• ASSIGNED TASK
Across the entries below, how many lines include the word "else"? Reply with only the number.

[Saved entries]
★ ★ ★ ★ ★

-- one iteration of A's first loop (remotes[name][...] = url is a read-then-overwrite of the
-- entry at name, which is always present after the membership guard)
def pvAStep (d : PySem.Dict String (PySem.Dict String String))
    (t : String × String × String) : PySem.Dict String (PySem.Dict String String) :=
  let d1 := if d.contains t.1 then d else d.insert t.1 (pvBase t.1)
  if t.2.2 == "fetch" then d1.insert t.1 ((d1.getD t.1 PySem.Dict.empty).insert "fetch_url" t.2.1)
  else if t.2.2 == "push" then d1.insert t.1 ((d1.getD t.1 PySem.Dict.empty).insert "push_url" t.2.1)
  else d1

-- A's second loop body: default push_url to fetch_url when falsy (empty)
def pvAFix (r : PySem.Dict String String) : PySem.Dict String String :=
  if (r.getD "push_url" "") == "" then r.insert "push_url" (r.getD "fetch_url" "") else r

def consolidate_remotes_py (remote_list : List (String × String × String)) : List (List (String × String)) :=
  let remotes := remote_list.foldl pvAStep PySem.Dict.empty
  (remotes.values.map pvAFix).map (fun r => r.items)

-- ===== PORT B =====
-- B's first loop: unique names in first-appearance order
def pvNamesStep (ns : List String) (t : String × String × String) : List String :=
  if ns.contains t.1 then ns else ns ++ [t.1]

★ ★ ★ ★ ★

• ANSWER
5